Mais ça m'est égal. Avec mon passé de militaire et mon AK-12, je fais partie des favoris. J'aurai de quoi me défendre contre ce foutu Gang, ou contre ceux qui m'empêcheront de me barrer si ça venait à tourner au vinaigre.
— Voilà pourquoi c'est aussi tendu. Okay, perdre le Point d'eau c'est condamner tout le monde à New Town, mais seulement sur le long terme, tu vois ce que je veux dire ? Il n'y avait aucune urgence à monter cette armée de clowns. Avec nos quelques jours de réserves et d'autres moyens d'approvisionnement nous aurions eu suffisamment de temps pour monter une véritable force d'assaut digne de ce nom.
Chris marque une pause, le temps de vérifier si d'autres écoutent notre conversation. Puis il reprend.
— D'accord, l'image de faiblesse que nous donnons à l'extérieur est dangereuse, il ne faudrait pas que ça motive d'autres fils de putes à nous attaquer. Mais je vais te dire quel est le vrai fond du problème : l'influence du major à l'intérieur même de New Town. Franchement, si nous sommes ici cette nuit, c'est surtout parce que Klein ne veut pas perdre la face vis-à-vis des résidents de la ville. Il ne peut pas se permettre de paraître faible s'il veut continuer à exercer le pouvoir. Ne t'y trompe pas, notre contre-attaque précipitée est plus politique qu'il n'y paraît.
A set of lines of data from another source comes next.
-- ===== VERDICT (by name: the statement is the Claim_ definition above) =====
theorem restoreString2_spec : Claim_equal_restoreString2 := by
  intro s address _hdom hpre
  obtain ⟨hnd, hb, hsupp⟩ := hpre
  unfold Spec_restoreString2
  rw [alt_eq_scat]
  unfold restoreString2
  refine congrArg String.mk (loopA_eq _ _ _ 0 hb hnd (fun m hm hnf => ?_) (fun j h hj => by omega)
    (by have := unfx_le address; omega))
  exact hsupp m hm (by rw [List.getD_eq_getElem address 0 hm]; exact hnf)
Mes paupières sont de plus en plus lourdes. La fatigue cumulée de ces derniers jours brouille mes sens et alourdit ma tête. Je pourrais m'endormir en quelques secondes s'il ne faisait pas si froid, et si Chris ne me déblatérait pas tout ce qu'il sait – et ce qu'il pense – de New Town et de sa politique. Surtout sa politique. Putain de yankees, toujours supérieurs aux autres. Je dois toutefois admettre qu'au milieu de ses plaintes et de sa vision très personnelle de la situation, de précieuses informations ressortent malgré tout. Et il paraît tellement heureux de pouvoir parler à un compatriote que je n'ose pas lui faire comprendre qu'il commence à me casser les oreilles.